- Exercise materials -
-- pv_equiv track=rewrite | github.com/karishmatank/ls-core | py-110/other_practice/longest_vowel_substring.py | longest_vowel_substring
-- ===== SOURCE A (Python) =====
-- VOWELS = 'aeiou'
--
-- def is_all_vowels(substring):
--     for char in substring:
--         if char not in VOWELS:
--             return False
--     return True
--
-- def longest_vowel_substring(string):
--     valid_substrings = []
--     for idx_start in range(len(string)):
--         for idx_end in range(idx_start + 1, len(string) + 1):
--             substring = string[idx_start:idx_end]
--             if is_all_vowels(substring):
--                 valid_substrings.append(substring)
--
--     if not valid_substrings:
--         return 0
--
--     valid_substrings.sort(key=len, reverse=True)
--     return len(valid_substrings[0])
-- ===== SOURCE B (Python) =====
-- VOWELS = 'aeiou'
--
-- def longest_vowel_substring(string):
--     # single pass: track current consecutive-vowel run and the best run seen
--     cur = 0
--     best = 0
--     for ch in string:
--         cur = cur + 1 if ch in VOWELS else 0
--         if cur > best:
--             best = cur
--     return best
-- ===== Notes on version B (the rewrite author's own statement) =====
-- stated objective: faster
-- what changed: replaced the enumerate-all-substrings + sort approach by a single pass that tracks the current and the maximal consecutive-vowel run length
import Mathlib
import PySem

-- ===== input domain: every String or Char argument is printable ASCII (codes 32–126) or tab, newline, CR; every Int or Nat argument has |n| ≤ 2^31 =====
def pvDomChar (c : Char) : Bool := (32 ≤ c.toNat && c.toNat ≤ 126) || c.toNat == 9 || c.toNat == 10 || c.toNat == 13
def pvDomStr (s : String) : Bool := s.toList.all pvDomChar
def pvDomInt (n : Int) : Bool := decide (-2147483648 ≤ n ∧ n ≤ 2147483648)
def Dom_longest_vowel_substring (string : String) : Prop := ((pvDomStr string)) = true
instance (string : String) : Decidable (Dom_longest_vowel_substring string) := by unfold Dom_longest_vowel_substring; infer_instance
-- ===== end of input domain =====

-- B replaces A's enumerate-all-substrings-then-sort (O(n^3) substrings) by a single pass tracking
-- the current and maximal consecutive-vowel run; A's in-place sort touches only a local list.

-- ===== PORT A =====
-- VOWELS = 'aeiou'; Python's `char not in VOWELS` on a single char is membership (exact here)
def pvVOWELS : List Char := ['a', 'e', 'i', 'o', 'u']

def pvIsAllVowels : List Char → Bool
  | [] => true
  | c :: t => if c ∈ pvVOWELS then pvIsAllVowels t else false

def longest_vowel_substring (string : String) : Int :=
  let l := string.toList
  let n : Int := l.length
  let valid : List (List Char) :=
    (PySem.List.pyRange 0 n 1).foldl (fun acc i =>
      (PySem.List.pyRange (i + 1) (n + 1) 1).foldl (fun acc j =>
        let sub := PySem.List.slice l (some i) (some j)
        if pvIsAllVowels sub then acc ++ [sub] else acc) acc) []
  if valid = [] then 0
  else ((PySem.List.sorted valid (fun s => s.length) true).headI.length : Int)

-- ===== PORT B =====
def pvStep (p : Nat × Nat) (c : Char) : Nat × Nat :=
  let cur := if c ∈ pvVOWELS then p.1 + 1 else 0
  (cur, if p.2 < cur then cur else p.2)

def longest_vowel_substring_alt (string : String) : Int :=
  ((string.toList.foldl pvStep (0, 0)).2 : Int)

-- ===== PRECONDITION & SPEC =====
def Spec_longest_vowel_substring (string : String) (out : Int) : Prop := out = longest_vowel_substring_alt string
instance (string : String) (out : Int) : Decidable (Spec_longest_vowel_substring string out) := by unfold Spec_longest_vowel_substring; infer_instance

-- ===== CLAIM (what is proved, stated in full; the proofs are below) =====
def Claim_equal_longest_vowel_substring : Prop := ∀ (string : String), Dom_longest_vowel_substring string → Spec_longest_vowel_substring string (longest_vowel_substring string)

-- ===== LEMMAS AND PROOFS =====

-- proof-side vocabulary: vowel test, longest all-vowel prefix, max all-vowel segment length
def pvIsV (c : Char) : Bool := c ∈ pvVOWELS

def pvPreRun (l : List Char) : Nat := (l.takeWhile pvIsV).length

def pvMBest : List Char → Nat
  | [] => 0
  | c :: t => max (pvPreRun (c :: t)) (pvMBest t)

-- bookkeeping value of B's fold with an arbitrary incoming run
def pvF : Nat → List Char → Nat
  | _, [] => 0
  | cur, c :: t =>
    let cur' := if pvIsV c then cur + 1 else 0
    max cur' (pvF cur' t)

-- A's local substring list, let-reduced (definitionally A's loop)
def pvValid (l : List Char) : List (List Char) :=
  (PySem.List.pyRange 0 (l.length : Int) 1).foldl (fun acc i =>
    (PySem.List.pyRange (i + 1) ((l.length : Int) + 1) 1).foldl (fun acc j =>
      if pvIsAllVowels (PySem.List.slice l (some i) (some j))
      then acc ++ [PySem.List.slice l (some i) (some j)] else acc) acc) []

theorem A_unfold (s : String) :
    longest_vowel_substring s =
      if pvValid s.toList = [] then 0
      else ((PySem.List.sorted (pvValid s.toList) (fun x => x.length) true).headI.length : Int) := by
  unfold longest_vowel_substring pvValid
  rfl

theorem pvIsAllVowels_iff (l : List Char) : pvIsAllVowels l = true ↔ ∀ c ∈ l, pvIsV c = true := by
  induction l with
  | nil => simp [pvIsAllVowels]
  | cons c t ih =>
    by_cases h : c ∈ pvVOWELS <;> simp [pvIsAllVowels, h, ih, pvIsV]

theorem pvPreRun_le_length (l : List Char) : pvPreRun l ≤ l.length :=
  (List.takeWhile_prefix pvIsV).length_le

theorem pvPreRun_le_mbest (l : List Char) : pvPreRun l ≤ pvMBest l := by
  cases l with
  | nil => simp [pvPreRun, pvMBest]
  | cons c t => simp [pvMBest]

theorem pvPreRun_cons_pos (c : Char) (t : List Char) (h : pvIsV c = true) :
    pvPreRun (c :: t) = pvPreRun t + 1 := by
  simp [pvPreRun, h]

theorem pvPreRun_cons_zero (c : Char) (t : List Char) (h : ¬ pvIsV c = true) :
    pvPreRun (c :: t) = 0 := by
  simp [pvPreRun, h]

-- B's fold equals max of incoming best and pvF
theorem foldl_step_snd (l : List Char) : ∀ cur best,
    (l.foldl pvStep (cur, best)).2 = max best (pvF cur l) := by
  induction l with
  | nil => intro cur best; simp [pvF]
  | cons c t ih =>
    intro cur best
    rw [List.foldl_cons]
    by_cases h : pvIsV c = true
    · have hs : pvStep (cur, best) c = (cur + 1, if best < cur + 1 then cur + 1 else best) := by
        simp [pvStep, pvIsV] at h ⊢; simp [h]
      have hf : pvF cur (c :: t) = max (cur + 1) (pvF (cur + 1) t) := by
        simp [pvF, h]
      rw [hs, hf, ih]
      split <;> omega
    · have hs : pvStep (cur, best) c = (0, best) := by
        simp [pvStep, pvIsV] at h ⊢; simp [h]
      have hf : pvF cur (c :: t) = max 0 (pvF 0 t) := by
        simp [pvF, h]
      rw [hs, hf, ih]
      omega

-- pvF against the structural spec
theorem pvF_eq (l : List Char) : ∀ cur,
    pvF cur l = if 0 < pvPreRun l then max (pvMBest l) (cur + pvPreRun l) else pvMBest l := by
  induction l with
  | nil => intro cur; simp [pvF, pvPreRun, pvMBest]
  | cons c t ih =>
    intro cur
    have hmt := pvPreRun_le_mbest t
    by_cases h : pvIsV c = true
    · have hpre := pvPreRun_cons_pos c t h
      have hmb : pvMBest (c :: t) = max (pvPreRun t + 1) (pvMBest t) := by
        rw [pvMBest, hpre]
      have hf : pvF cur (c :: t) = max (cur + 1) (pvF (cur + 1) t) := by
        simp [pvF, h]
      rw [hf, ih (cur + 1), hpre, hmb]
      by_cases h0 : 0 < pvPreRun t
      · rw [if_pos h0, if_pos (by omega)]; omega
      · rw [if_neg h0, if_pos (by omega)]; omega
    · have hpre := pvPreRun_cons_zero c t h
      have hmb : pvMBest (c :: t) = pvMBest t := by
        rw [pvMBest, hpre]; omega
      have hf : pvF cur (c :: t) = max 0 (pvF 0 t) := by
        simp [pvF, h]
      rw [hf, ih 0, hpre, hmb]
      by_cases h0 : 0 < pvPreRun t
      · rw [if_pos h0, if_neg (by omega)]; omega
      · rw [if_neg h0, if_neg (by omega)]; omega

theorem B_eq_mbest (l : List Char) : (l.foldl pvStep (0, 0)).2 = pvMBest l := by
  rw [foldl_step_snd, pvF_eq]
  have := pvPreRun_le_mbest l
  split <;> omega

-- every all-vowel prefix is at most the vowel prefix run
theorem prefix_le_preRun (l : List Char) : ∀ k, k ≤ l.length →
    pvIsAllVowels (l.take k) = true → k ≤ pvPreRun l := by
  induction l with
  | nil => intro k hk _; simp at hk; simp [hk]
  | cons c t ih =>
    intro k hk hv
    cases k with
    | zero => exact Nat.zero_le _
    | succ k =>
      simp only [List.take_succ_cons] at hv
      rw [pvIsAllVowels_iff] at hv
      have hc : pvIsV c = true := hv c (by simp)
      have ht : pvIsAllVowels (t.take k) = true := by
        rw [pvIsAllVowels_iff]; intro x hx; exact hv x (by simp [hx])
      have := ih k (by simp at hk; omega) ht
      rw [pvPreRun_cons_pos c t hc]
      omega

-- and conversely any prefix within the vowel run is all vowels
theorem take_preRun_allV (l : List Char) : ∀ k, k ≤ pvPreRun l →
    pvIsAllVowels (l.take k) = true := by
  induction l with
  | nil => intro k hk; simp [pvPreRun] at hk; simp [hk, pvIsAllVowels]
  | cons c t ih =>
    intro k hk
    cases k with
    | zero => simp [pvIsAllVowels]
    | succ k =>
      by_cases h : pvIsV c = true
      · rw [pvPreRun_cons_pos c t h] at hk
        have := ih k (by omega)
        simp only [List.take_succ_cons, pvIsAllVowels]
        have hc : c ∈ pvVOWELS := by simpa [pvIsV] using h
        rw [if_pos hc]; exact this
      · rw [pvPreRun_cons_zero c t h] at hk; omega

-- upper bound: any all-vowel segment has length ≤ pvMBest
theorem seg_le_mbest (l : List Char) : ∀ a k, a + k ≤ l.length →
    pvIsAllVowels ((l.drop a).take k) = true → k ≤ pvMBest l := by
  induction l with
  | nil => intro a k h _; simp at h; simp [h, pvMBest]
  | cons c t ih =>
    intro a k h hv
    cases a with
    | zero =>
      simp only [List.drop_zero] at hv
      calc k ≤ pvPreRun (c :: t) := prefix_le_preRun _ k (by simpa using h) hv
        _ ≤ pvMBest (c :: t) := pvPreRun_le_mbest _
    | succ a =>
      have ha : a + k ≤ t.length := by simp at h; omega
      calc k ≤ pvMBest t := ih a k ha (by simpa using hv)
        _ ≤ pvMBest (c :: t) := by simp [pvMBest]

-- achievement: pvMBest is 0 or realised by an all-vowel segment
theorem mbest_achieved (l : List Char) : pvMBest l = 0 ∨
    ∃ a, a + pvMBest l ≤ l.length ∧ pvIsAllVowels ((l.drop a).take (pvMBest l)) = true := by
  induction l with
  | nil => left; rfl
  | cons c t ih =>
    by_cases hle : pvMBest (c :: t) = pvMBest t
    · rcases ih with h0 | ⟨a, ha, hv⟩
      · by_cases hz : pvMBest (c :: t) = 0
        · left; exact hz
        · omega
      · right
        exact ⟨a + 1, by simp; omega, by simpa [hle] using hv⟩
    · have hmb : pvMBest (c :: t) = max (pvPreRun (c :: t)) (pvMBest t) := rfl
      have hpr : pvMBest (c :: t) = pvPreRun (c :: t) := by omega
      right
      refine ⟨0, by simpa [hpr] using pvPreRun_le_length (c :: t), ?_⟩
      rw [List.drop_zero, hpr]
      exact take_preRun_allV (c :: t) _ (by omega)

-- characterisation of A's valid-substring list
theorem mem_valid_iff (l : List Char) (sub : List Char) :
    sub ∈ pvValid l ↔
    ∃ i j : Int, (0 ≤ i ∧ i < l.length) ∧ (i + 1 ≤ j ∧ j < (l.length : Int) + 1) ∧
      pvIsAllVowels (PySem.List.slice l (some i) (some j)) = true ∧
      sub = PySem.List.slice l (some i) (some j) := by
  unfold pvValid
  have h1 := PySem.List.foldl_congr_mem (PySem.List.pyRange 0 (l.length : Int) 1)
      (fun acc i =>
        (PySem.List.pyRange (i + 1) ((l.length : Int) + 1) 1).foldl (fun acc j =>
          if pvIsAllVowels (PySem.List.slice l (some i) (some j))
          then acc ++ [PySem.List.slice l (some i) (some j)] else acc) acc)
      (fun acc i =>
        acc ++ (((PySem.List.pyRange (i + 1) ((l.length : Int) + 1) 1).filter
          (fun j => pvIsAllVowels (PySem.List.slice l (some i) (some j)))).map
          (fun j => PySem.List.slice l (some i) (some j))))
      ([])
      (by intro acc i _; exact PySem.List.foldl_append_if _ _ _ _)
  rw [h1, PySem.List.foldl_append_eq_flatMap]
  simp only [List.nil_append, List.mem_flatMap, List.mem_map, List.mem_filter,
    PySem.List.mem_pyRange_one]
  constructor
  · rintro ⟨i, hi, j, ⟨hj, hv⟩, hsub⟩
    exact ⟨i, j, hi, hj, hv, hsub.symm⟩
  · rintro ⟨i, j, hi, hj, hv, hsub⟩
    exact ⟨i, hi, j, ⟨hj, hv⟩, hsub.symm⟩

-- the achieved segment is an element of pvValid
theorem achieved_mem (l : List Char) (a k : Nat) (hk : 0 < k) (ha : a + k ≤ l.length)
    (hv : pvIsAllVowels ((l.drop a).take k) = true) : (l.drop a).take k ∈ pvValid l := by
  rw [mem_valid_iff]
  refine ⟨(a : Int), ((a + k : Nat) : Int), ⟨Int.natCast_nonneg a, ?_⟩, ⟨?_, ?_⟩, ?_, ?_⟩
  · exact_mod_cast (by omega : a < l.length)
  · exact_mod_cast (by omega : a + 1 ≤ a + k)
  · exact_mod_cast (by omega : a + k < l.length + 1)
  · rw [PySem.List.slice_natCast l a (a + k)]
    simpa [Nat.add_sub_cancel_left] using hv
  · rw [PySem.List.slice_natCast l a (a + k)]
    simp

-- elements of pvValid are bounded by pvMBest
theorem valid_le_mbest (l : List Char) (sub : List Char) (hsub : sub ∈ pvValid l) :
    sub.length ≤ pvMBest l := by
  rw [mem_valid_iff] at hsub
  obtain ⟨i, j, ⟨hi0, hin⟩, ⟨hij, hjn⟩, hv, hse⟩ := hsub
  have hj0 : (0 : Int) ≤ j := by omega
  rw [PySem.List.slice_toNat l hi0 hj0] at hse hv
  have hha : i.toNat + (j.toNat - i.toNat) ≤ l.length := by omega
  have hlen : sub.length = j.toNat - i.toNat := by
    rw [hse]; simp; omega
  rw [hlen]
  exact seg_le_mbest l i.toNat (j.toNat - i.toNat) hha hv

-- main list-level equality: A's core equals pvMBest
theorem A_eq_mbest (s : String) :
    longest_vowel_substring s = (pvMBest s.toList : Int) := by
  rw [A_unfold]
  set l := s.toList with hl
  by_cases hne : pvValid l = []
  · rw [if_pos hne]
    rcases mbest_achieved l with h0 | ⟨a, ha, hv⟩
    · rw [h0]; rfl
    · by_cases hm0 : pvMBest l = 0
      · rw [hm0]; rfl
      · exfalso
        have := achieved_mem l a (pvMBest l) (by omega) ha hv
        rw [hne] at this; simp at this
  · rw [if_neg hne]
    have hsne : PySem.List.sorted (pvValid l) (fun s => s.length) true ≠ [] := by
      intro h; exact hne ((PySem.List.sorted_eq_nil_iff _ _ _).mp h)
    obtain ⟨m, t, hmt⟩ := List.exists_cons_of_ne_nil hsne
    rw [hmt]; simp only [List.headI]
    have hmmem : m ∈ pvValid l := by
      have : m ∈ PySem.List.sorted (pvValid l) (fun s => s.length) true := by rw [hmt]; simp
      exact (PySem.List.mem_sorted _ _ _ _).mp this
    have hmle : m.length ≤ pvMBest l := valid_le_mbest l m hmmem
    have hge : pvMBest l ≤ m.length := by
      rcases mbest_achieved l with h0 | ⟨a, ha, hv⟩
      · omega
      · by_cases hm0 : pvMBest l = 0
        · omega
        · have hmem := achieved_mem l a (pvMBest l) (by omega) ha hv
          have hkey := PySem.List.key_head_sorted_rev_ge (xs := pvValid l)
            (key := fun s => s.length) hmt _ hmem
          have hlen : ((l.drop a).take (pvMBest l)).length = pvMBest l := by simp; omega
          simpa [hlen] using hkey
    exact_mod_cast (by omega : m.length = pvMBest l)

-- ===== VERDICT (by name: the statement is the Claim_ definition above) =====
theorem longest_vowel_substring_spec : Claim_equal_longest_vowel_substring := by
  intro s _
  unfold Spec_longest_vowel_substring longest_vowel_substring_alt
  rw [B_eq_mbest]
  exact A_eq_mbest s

- Instructions to follow -
What are the lines, exactly as written above, from the line with "pvF cur l = if" to the line with "have hmb : pvMBest (c :: t) = pvMBest", both included? Output only those.

- Solution for this task -
    pvF cur l = if 0 < pvPreRun l then max (pvMBest l) (cur + pvPreRun l) else pvMBest l := by
  induction l with
  | nil => intro cur; simp [pvF, pvPreRun, pvMBest]
  | cons c t ih =>
    intro cur
    have hmt := pvPreRun_le_mbest t
    by_cases h : pvIsV c = true
    · have hpre := pvPreRun_cons_pos c t h
      have hmb : pvMBest (c :: t) = max (pvPreRun t + 1) (pvMBest t) := by
        rw [pvMBest, hpre]
      have hf : pvF cur (c :: t) = max (cur + 1) (pvF (cur + 1) t) := by
        simp [pvF, h]
      rw [hf, ih (cur + 1), hpre, hmb]
      by_cases h0 : 0 < pvPreRun t
      · rw [if_pos h0, if_pos (by omega)]; omega
      · rw [if_neg h0, if_pos (by omega)]; omega
    · have hpre := pvPreRun_cons_zero c t h
      have hmb : pvMBest (c :: t) = pvMBest t := by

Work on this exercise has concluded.